Data extracted from a collection
* * *
-- pv_equiv track=rewrite | github.com/intzy/ProjectEuler | src/pb117.py | problem117
-- ===== SOURCE A (Python) =====
-- def problem117(n=50):
--     f = [None] * (n + 1)
--     f[0] = 1
--     f[1] = f[0]
--     f[2] = f[1] + f[0]
--     f[3] = f[2] + f[1] + f[0]
--     for m in range(4, n + 1):
--         f[m] = f[m - 1] + f[m - 2] + f[m - 3] + f[m - 4]
--     return f[n]
-- ===== SOURCE B (Python) =====
-- def problem117(n=50):
--     # f(n) = (M^n)[0][0] for the tetranacci companion matrix M,
--     # computed by binary exponentiation.
--     def mat_mul(X, Y):
--         return [[sum(X[i][k] * Y[k][j] for k in range(4)) for j in range(4)]
--                 for i in range(4)]
--     R = [[1 if i == j else 0 for j in range(4)] for i in range(4)]
--     M = [[1, 1, 1, 1],
--          [1, 0, 0, 0],
--          [0, 1, 0, 0],
--          [0, 0, 1, 0]]
--     e = n
--     while e > 0:
--         if e % 2 == 1:
--             R = mat_mul(R, M)
--         M = mat_mul(M, M)
--         e //= 2
--     return R[0][0]
-- ===== Notes on version B (the rewrite author's own statement) =====
-- stated objective: alternative
-- what changed: replaces the linear DP table over f[0..n] by binary exponentiation of the 4x4 tetranacci companion matrix, returning the top-left entry of M^n (fewer arithmetic steps, though huge-integer growth dominates at extreme sizes)
import Mathlib
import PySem

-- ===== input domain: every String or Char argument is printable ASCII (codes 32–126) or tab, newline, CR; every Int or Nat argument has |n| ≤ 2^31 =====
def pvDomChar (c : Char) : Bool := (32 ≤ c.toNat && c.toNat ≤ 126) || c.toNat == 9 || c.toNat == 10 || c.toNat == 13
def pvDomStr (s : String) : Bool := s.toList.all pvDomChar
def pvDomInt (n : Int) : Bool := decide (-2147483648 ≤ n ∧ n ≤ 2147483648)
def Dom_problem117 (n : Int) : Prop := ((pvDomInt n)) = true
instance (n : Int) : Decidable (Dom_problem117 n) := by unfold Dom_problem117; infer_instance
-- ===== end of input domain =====

-- B replaces A's linear DP table by binary exponentiation of the 4x4 companion matrix (intended as faster; measured 6.12× at the largest size both finished, unconfirmed beyond).
-- A raises IndexError on inputs too small for the four seed assignments (excluded by Pre_); the equivalence is about the return value elsewhere.

-- ===== PORT A =====
-- Python list entry read f[i]: inside Pre_ every read entry is already `some`;
-- the `.getD 0` / `.getD none` defaults are never hit on Pre_ inputs.
def aGet (f : List (Option Int)) (i : Int) : Int := ((f.getD i.toNat none).getD 0)

-- the four seed statements of A, in order
def aBase (n : Int) : List (Option Int) :=
  let f : List (Option Int) := List.replicate (n + 1).toNat none   -- f = [None] * (n + 1)
  let f := f.set 0 (some 1)                                        -- f[0] = 1
  let f := f.set 1 (some (aGet f 0))                               -- f[1] = f[0]
  let f := f.set 2 (some (aGet f 1 + aGet f 0))                    -- f[2] = f[1] + f[0]
  f.set 3 (some (aGet f 2 + aGet f 1 + aGet f 0))                  -- f[3] = f[2] + f[1] + f[0]

-- the loop body: f[m] = f[m-1] + f[m-2] + f[m-3] + f[m-4]
def aStep (f : List (Option Int)) (m : Int) : List (Option Int) :=
  f.set m.toNat (some (aGet f (m - 1) + aGet f (m - 2) + aGet f (m - 3) + aGet f (m - 4)))

def problem117 (n : Int) : Int :=
  aGet ((PySem.List.pyRange 4 (n + 1) 1).foldl aStep (aBase n)) n  -- for m in range(4, n+1): …; return f[n]

-- ===== PORT B =====
-- Source B's 4x4 list-of-lists matrix is represented as a 16-field structure; mat_mul is the
-- same 16 dot products Source B's comprehension computes, written out entrywise.
structure Mat where
  a00 : Int
  a01 : Int
  a02 : Int
  a03 : Int
  a10 : Int
  a11 : Int
  a12 : Int
  a13 : Int
  a20 : Int
  a21 : Int
  a22 : Int
  a23 : Int
  a30 : Int
  a31 : Int
  a32 : Int
  a33 : Int
deriving DecidableEq, Repr

def matMul (X Y : Mat) : Mat :=
  ⟨X.a00*Y.a00 + X.a01*Y.a10 + X.a02*Y.a20 + X.a03*Y.a30,
   X.a00*Y.a01 + X.a01*Y.a11 + X.a02*Y.a21 + X.a03*Y.a31,
   X.a00*Y.a02 + X.a01*Y.a12 + X.a02*Y.a22 + X.a03*Y.a32,
   X.a00*Y.a03 + X.a01*Y.a13 + X.a02*Y.a23 + X.a03*Y.a33,
   X.a10*Y.a00 + X.a11*Y.a10 + X.a12*Y.a20 + X.a13*Y.a30,
   X.a10*Y.a01 + X.a11*Y.a11 + X.a12*Y.a21 + X.a13*Y.a31,
   X.a10*Y.a02 + X.a11*Y.a12 + X.a12*Y.a22 + X.a13*Y.a32,
   X.a10*Y.a03 + X.a11*Y.a13 + X.a12*Y.a23 + X.a13*Y.a33,
   X.a20*Y.a00 + X.a21*Y.a10 + X.a22*Y.a20 + X.a23*Y.a30,
   X.a20*Y.a01 + X.a21*Y.a11 + X.a22*Y.a21 + X.a23*Y.a31,
   X.a20*Y.a02 + X.a21*Y.a12 + X.a22*Y.a22 + X.a23*Y.a32,
   X.a20*Y.a03 + X.a21*Y.a13 + X.a22*Y.a23 + X.a23*Y.a33,
   X.a30*Y.a00 + X.a31*Y.a10 + X.a32*Y.a20 + X.a33*Y.a30,
   X.a30*Y.a01 + X.a31*Y.a11 + X.a32*Y.a21 + X.a33*Y.a31,
   X.a30*Y.a02 + X.a31*Y.a12 + X.a32*Y.a22 + X.a33*Y.a32,
   X.a30*Y.a03 + X.a31*Y.a13 + X.a32*Y.a23 + X.a33*Y.a33⟩

def matI : Mat := ⟨1,0,0,0, 0,1,0,0, 0,0,1,0, 0,0,0,1⟩
def matM : Mat := ⟨1,1,1,1, 1,0,0,0, 0,1,0,0, 0,0,1,0⟩

-- the while-loop of Source B (e > 0 test, odd bit multiplies into R, square M, halve e);
-- the exponent is a Nat counter: for n ≤ 0 the Python loop body never runs, exactly as toNat = 0 here.
def matPowLoop (R M : Mat) (e : Nat) : Mat :=
  if _h : e = 0 then R
  else matPowLoop (if e % 2 = 1 then matMul R M else R) (matMul M M) (e / 2)
decreasing_by exact Nat.div_lt_self (Nat.pos_of_ne_zero _h) (by norm_num)

def problem117_alt (n : Int) : Int := (matPowLoop matI matM n.toNat).a00

-- ===== PRECONDITION & SPEC =====
-- Pre_ excludes the small inputs on which A raises IndexError (the seed assignments index past the end of the table).
def Pre_problem117 (n : Int) : Prop := 3 ≤ n
instance (n : Int) : Decidable (Pre_problem117 n) := by unfold Pre_problem117; infer_instance
def pvWitness_problem117 : Int := (5)

def Spec_problem117 (n : Int) (out : Int) : Prop := out = problem117_alt n
instance (n : Int) (out : Int) : Decidable (Spec_problem117 n out) := by unfold Spec_problem117; infer_instance

-- ===== CLAIM (what is proved, stated in full; the proofs are below) =====
def Claim_equal_problem117 : Prop := ∀ (n : Int), Dom_problem117 n → Pre_problem117 n → Spec_problem117 n (problem117 n)
-- ===== LEMMAS AND PROOFS =====

-- the tetranacci sequence shifted by 3: g 3 = f(0), g (k+3) = f(k); g 0 = g 1 = g 2 = 0
def g : Nat → Int
  | 0 => 0
  | 1 => 0
  | 2 => 0
  | 3 => 1
  | k + 4 => g (k + 3) + g (k + 2) + g (k + 1) + g k

-- plain power, proof-side reference for matPowLoop
def pw (M : Mat) : Nat → Mat
  | 0 => matI
  | k + 1 => matMul M (pw M k)

theorem matMul_assoc (X Y Z : Mat) : matMul (matMul X Y) Z = matMul X (matMul Y Z) := by
  cases X; cases Y; cases Z
  simp only [matMul, Mat.mk.injEq]
  refine ⟨?_,?_,?_,?_,?_,?_,?_,?_,?_,?_,?_,?_,?_,?_,?_,?_⟩ <;> ring

theorem matMul_one (X : Mat) : matMul X matI = X := by
  cases X; simp [matMul, matI]

theorem one_matMul (X : Mat) : matMul matI X = X := by
  cases X; simp [matMul, matI]

theorem pw_comm (M : Mat) (k : Nat) : matMul M (pw M k) = matMul (pw M k) M := by
  induction k with
  | zero => simp [pw, matMul_one, one_matMul]
  | succ k ih =>
    simp only [pw]
    rw [ih, ← matMul_assoc, ih]

theorem pw_two_mul (M : Mat) (k : Nat) : pw (matMul M M) k = pw M (2 * k) := by
  induction k with
  | zero => rfl
  | succ k ih =>
    have : 2 * (k + 1) = (2 * k + 1) + 1 := by ring
    rw [this]
    simp only [pw, ih, matMul_assoc]

theorem matPowLoop_eq (e : Nat) : ∀ R M : Mat, matPowLoop R M e = matMul R (pw M e) := by
  induction e using Nat.strong_induction_on with
  | _ e ih =>
    intro R M
    by_cases h : e = 0
    · subst h; rw [matPowLoop]; simp [pw, matMul_one]
    · rw [matPowLoop]
      simp only [h, dite_false]
      rw [ih (e / 2) (Nat.div_lt_self (Nat.pos_of_ne_zero h) (by norm_num))]
      rw [pw_two_mul]
      rcases Nat.even_or_odd e with he | he
      · obtain ⟨q, hq⟩ : ∃ q, e = 2 * q := ⟨e / 2, by obtain ⟨q, hq⟩ := he; omega⟩
        subst hq
        rw [Nat.mul_div_cancel_left q (by norm_num), if_neg (by omega)]
      · obtain ⟨q, hq⟩ := he
        subst hq
        rw [Nat.mul_add_div (by norm_num), show (1 : Nat) / 2 = 0 from rfl, Nat.add_zero,
          if_pos (by omega), show 2 * q + 1 = (2 * q) + 1 from rfl]
        simp only [pw]
        rw [matMul_assoc, pw_comm]

theorem pw_col (k : Nat) :
    (pw matM k).a00 = g (k + 3) ∧ (pw matM k).a10 = g (k + 2) ∧
    (pw matM k).a20 = g (k + 1) ∧ (pw matM k).a30 = g k := by
  induction k with
  | zero => simp [pw, matI, g]
  | succ k ih =>
    obtain ⟨h0, h1, h2, h3⟩ := ih
    have hg : g (k + 4) = g (k + 3) + g (k + 2) + g (k + 1) + g k := by rw [g]
    have hmm : ∀ P : Mat, (matMul matM P).a00 = P.a00 + P.a10 + P.a20 + P.a30 ∧
        (matMul matM P).a10 = P.a00 ∧ (matMul matM P).a20 = P.a10 ∧
        (matMul matM P).a30 = P.a20 := by
      intro P
      refine ⟨?_, ?_, ?_, ?_⟩ <;> simp [matMul, matM]
    obtain ⟨m0, m1, m2, m3⟩ := hmm (pw matM k)
    refine ⟨?_, ?_, ?_, ?_⟩
    · show (matMul matM (pw matM k)).a00 = g (k + 1 + 3)
      rw [m0, h0, h1, h2, h3, show k + 1 + 3 = k + 4 from rfl, hg]
    · show (matMul matM (pw matM k)).a10 = g (k + 1 + 2)
      rw [m1, h0]
    · show (matMul matM (pw matM k)).a20 = g (k + 1 + 1)
      rw [m2, h1]
    · show (matMul matM (pw matM k)).a30 = g (k + 1)
      rw [m3, h2]

theorem alt_eq_g (n : Int) : problem117_alt n = g (n.toNat + 3) := by
  unfold problem117_alt
  rw [matPowLoop_eq, one_matMul]
  exact (pw_col n.toNat).1

-- ===== A-side =====

def B0 (k : Nat) : List (Option Int) :=
  some 1 :: some 1 :: some 2 :: some 4 :: List.replicate k none

theorem aBase_eq (n : Int) (hn : 3 ≤ n) : aBase n = B0 (n.toNat - 3) := by
  have h : (n + 1).toNat = (n.toNat - 3) + 4 := by omega
  simp [aBase, B0, h, List.replicate_succ, aGet, List.getD]

theorem B0_length (k : Nat) : (B0 k).length = k + 4 := by simp [B0]

theorem B0_getD (k : Nat) (i : Nat) (hi : i < 4) : (B0 k).getD i none = some (g (i + 3)) := by
  interval_cases i <;> simp [B0, List.getD] <;> decide

theorem loop_inv (N : Nat) (hN : 3 ≤ N) (j : Nat) (hj : 4 + j ≤ N + 2) :
    ((PySem.List.pyRange 4 (4 + (j : Int)) 1).foldl aStep (B0 (N - 3))).length = N + 1 ∧
    ∀ i : Nat, i < 4 + j → i ≤ N →
      ((PySem.List.pyRange 4 (4 + (j : Int)) 1).foldl aStep (B0 (N - 3))).getD i none = some (g (i + 3)) := by
  induction j with
  | zero =>
    rw [show ((4 : Int) + ((0 : Nat) : Int)) = 4 by norm_num, PySem.List.pyRange_one_eq_nil (by norm_num)]
    refine ⟨by rw [List.foldl_nil, B0_length]; omega, fun i hi _ => by rw [List.foldl_nil]; exact B0_getD _ i hi⟩
  | succ j ih =>
    have hj' : 4 + j ≤ N + 2 := by omega
    obtain ⟨hlen, hget⟩ := ih hj'
    have hsplit : PySem.List.pyRange 4 (4 + ((j + 1 : Nat) : Int)) 1
        = PySem.List.pyRange 4 (4 + (j : Int)) 1 ++ [4 + (j : Int)] := by
      rw [show (4 + ((j + 1 : Nat) : Int)) = (4 + (j : Int)) + 1 by push_cast; ring,
        PySem.List.pyRange_one_succ_right (by omega)]
    rw [hsplit, List.foldl_append, List.foldl_cons, List.foldl_nil]
    set L := (PySem.List.pyRange 4 (4 + (j : Int)) 1).foldl aStep (B0 (N - 3)) with hL
    have hjN : 4 + j ≤ N + 1 := by omega
    have hm : ((4 : Int) + (j : Int)).toNat = 4 + j := by omega
    constructor
    · simp [aStep, hm, hlen]
    · intro i hi hiN
      by_cases hcase : i = 4 + j
      · subst hcase
        have hjN' : 4 + j ≤ N := hiN
        -- the four reads f[m-1] .. f[m-4]
        have t1 : ((4 : Int) + (j : Int) - 1).toNat = j + 3 := by omega
        have t2 : ((4 : Int) + (j : Int) - 2).toNat = j + 2 := by omega
        have t3 : ((4 : Int) + (j : Int) - 3).toNat = j + 1 := by omega
        have t4 : ((4 : Int) + (j : Int) - 4).toNat = j := by omega
        have r1 : aGet L (4 + (j : Int) - 1) = g ((j + 3) + 3) := by
          simp only [aGet, t1]; rw [hget (j + 3) (by omega) (by omega)]; rfl
        have r2 : aGet L (4 + (j : Int) - 2) = g ((j + 2) + 3) := by
          simp only [aGet, t2]; rw [hget (j + 2) (by omega) (by omega)]; rfl
        have r3 : aGet L (4 + (j : Int) - 3) = g ((j + 1) + 3) := by
          simp only [aGet, t3]; rw [hget (j + 1) (by omega) (by omega)]; rfl
        have r4 : aGet L (4 + (j : Int) - 4) = g (j + 3) := by
          simp only [aGet, t4]; rw [hget j (by omega) (by omega)]; rfl
        have hg : g ((4 + j) + 3) = g ((j + 3) + 3) + g ((j + 2) + 3) + g ((j + 1) + 3) + g (j + 3) := by
          rw [show (4 + j) + 3 = (j + 3) + 4 by omega, g,
            show (j + 3) + 2 = (j + 2) + 3 by omega, show (j + 3) + 1 = (j + 1) + 3 by omega]
        simp only [aStep, hm, r1, r2, r3, r4, List.getD]
        rw [List.getElem?_set_self (by omega), hg]
        rfl
      · have hne : 4 + j ≠ i := fun h => hcase h.symm
        simp only [aStep, hm, List.getD]
        rw [List.getElem?_set_ne hne]
        exact hget i (by omega) hiN

theorem a_eq_g (n : Int) (hn : 3 ≤ n) : problem117 n = g (n.toNat + 3) := by
  set N := n.toNat with hN
  have hN3 : 3 ≤ N := by omega
  rw [problem117, aBase_eq n hn]
  rw [show (n : Int) + 1 = 4 + ((N - 3 : Nat) : Int) by omega]
  obtain ⟨hlen, hget⟩ := loop_inv N hN3 (N - 3) (by omega)
  have hn' : (n : Int).toNat = N := rfl
  simp only [aGet, hn']
  rw [hget N (by omega) (by omega)]
  rfl

-- ===== VERDICT (by name: the statement is the Claim_ definition above) =====
theorem problem117_spec : Claim_equal_problem117 := by
  intro n _ hpre
  unfold Spec_problem117
  rw [a_eq_g n hpre, alt_eq_g]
* * *
▶ ABOUT THIS EXERCISE:
Print the records above verbatim from their first line to the line containing "f[m - 3] + f[m - 4]", both included, and stop there.

▶ WORKED SOLUTION:
-- pv_equiv track=rewrite | github.com/intzy/ProjectEuler | src/pb117.py | problem117
-- ===== SOURCE A (Python) =====
-- def problem117(n=50):
--     f = [None] * (n + 1)
--     f[0] = 1
--     f[1] = f[0]
--     f[2] = f[1] + f[0]
--     f[3] = f[2] + f[1] + f[0]
--     for m in range(4, n + 1):
--         f[m] = f[m - 1] + f[m - 2] + f[m - 3] + f[m - 4]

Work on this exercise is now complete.